**Prompt:**
Return, word for word, only the lines of the data below that lie between the line with "let d := if" and the line with "-- (dif, q) start", those two lines included.
....................
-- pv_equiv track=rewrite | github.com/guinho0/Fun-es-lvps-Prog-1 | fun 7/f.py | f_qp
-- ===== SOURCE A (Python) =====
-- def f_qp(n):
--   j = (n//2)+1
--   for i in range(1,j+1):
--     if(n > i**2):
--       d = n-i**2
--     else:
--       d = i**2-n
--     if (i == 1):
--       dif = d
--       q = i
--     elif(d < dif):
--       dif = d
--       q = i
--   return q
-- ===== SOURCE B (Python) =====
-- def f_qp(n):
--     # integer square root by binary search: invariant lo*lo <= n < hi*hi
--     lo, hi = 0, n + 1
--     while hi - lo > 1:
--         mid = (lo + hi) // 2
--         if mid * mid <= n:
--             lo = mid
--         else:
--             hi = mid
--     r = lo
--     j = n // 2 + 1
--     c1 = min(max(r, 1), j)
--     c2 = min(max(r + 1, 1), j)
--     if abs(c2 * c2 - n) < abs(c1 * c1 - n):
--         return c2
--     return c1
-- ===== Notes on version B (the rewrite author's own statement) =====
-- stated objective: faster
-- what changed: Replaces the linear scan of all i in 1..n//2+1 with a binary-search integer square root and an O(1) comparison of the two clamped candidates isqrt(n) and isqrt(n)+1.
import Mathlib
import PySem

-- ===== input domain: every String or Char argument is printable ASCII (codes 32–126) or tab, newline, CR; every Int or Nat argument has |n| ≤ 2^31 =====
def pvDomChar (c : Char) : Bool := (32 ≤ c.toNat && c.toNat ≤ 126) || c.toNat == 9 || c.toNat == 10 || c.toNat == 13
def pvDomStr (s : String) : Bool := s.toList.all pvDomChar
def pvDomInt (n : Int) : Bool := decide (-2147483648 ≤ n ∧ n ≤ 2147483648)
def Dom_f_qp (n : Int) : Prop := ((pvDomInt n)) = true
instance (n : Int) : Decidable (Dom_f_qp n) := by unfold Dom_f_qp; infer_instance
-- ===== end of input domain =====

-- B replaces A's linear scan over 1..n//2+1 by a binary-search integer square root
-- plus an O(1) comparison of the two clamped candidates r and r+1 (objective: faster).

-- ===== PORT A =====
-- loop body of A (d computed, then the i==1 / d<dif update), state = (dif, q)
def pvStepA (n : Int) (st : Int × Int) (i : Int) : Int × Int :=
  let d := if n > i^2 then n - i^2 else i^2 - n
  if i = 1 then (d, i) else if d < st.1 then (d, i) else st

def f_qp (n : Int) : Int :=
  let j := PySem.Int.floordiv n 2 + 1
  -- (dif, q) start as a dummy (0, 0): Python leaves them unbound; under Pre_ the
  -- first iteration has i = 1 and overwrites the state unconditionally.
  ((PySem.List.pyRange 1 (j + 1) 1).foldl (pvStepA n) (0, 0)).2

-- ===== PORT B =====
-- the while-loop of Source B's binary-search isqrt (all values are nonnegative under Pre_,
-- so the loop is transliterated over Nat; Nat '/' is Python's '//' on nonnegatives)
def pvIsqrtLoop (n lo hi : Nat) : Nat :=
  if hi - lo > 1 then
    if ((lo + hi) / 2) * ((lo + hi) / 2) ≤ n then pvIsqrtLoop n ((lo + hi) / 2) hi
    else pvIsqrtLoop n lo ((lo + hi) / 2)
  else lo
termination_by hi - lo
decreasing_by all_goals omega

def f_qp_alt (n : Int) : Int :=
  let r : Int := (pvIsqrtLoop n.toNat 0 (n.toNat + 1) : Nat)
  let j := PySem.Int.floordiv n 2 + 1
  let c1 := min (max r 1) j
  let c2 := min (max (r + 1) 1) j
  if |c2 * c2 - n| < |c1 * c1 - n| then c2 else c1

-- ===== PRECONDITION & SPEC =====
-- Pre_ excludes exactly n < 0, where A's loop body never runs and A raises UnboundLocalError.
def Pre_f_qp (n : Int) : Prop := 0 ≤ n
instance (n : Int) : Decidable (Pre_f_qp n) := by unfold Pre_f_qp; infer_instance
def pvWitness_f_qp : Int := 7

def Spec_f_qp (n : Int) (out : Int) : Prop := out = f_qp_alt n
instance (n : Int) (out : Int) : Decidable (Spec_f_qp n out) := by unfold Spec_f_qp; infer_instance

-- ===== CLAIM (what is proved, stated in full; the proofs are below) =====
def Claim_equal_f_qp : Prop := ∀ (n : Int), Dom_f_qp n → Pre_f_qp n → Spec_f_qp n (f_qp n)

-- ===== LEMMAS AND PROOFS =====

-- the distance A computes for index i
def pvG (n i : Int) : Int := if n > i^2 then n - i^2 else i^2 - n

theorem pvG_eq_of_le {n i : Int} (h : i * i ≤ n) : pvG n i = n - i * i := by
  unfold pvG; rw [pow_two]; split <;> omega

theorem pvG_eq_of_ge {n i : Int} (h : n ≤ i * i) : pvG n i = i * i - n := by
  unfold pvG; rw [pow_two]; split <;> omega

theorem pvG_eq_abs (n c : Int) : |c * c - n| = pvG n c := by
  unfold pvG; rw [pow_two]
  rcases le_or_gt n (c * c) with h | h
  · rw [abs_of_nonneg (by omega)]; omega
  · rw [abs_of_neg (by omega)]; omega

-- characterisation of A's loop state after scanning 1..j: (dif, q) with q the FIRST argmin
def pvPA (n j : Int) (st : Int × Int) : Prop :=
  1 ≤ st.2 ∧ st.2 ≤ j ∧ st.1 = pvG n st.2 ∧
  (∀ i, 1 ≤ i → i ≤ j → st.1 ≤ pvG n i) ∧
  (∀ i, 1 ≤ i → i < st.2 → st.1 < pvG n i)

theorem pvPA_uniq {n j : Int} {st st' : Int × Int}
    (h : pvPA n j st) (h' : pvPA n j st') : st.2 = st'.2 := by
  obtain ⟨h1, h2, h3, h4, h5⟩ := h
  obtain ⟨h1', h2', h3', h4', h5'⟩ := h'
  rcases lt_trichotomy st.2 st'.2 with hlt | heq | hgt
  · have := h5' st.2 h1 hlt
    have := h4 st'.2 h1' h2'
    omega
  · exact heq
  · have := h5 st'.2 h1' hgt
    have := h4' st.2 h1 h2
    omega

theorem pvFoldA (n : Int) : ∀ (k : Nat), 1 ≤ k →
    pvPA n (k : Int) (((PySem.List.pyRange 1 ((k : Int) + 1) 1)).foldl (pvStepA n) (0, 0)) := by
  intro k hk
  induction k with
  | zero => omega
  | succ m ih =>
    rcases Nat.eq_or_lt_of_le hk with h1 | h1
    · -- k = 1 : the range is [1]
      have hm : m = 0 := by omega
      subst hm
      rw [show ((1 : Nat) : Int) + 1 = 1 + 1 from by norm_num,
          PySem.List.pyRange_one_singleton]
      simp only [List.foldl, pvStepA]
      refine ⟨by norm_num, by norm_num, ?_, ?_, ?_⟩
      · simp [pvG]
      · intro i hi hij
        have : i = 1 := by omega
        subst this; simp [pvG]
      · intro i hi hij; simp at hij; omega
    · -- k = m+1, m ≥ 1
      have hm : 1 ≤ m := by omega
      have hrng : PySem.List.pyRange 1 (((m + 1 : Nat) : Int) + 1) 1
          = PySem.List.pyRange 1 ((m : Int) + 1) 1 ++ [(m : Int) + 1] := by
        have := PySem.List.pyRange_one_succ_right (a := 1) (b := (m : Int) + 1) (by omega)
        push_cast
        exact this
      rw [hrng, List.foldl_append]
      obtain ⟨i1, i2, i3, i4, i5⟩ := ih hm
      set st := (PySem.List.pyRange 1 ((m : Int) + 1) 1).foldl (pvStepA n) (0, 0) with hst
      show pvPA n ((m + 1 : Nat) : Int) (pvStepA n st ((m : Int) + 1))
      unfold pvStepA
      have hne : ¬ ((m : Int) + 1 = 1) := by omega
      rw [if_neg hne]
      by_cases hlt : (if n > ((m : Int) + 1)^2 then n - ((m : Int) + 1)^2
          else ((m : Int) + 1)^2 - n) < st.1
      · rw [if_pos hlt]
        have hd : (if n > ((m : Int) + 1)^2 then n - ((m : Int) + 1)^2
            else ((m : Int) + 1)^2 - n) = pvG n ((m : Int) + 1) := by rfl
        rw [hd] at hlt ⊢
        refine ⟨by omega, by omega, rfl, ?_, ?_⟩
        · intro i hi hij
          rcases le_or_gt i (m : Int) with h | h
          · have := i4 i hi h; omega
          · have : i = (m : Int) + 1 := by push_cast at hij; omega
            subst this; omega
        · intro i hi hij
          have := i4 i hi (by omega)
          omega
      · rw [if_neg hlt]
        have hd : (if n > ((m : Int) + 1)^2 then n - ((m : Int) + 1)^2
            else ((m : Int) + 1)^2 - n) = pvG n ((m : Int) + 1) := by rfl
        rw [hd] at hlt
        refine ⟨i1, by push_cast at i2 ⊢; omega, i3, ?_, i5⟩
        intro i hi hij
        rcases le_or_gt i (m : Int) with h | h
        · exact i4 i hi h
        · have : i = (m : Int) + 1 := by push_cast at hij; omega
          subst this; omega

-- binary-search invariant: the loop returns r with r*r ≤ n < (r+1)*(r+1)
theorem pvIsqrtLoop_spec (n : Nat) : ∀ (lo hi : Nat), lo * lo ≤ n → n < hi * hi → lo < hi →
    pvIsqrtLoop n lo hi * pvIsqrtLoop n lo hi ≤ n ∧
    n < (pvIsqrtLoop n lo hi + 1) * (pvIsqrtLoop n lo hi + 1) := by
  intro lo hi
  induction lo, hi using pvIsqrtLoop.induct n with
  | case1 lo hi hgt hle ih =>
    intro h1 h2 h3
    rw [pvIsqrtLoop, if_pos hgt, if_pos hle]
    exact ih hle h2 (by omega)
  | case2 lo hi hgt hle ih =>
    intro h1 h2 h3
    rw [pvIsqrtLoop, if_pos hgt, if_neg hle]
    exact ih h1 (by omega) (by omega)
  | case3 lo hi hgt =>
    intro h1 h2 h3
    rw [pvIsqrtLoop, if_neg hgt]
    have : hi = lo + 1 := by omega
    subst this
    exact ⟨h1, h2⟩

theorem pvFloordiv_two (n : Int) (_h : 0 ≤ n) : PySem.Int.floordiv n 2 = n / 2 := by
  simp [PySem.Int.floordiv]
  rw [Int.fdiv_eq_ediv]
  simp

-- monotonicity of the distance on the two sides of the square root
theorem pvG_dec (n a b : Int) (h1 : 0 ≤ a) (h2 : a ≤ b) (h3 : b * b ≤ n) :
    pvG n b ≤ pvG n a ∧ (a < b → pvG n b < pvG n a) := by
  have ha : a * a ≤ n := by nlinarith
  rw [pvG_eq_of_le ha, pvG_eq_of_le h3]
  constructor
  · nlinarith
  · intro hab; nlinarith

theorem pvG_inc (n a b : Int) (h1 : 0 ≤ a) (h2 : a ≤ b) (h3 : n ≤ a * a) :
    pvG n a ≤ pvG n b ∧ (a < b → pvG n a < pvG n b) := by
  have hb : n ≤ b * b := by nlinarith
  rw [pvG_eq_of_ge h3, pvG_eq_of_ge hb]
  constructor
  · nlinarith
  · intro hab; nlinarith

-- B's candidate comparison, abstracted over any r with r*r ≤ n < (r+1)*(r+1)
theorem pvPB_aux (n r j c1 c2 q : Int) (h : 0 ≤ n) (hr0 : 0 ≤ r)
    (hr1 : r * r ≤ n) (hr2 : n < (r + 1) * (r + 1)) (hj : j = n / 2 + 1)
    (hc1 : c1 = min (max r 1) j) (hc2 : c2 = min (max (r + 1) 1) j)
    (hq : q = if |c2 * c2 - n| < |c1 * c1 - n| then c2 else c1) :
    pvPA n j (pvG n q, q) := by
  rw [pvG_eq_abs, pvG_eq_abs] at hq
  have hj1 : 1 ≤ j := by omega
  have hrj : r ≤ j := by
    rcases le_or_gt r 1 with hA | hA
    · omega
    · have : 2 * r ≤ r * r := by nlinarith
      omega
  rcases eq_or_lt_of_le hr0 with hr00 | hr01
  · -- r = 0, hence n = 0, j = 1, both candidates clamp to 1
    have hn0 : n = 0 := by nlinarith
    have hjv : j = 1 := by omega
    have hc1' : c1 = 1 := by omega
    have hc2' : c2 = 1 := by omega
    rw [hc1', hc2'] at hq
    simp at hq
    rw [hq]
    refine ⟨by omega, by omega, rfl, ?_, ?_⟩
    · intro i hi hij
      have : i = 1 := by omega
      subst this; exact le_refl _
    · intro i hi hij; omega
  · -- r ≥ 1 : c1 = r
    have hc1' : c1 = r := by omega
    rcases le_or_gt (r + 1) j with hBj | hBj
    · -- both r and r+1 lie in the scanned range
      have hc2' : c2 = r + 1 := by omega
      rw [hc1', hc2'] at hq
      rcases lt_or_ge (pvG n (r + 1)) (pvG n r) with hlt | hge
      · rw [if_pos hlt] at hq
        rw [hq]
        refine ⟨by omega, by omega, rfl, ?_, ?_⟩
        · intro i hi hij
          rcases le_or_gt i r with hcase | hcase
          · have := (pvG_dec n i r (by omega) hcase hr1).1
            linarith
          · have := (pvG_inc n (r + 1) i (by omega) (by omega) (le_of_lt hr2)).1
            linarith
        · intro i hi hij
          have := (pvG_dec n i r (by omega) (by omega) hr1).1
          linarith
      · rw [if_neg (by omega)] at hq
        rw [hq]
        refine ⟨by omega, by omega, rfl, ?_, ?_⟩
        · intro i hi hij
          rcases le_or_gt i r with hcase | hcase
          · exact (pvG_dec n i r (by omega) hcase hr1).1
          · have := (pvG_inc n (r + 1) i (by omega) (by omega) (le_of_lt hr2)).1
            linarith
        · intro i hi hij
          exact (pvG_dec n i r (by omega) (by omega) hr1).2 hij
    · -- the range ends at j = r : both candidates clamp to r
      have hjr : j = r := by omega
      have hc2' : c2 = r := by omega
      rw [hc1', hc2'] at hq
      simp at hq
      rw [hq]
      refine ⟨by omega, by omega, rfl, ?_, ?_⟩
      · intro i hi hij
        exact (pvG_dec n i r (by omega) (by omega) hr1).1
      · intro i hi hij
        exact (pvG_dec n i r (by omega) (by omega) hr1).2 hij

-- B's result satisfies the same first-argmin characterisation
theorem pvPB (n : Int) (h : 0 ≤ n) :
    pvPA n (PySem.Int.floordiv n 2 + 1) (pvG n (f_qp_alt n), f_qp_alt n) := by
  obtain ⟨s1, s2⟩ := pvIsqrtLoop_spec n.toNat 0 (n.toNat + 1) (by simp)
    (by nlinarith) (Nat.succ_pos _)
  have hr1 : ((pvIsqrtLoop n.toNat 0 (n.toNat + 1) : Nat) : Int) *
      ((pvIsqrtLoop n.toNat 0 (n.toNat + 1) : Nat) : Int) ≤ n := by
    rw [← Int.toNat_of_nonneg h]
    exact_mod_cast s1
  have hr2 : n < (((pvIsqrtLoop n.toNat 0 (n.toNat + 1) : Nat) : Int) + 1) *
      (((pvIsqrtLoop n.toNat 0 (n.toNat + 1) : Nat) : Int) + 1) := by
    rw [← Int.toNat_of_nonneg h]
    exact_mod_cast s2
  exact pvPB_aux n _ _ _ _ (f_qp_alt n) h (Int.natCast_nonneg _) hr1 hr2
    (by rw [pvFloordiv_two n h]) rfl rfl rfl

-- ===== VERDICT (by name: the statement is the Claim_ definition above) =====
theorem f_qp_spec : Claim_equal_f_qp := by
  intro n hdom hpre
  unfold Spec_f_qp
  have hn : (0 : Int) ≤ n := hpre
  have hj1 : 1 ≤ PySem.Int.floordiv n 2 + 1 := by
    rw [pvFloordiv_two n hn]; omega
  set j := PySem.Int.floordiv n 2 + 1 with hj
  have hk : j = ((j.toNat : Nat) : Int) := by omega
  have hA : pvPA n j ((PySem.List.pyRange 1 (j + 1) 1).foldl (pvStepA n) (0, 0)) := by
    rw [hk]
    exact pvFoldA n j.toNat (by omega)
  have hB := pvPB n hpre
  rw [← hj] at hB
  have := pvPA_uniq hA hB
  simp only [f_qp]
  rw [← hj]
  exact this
....................
**Solution to the exercise:**
  let d := if n > i^2 then n - i^2 else i^2 - n
  if i = 1 then (d, i) else if d < st.1 then (d, i) else st

def f_qp (n : Int) : Int :=
  let j := PySem.Int.floordiv n 2 + 1
  -- (dif, q) start as a dummy (0, 0): Python leaves them unbound; under Pre_ the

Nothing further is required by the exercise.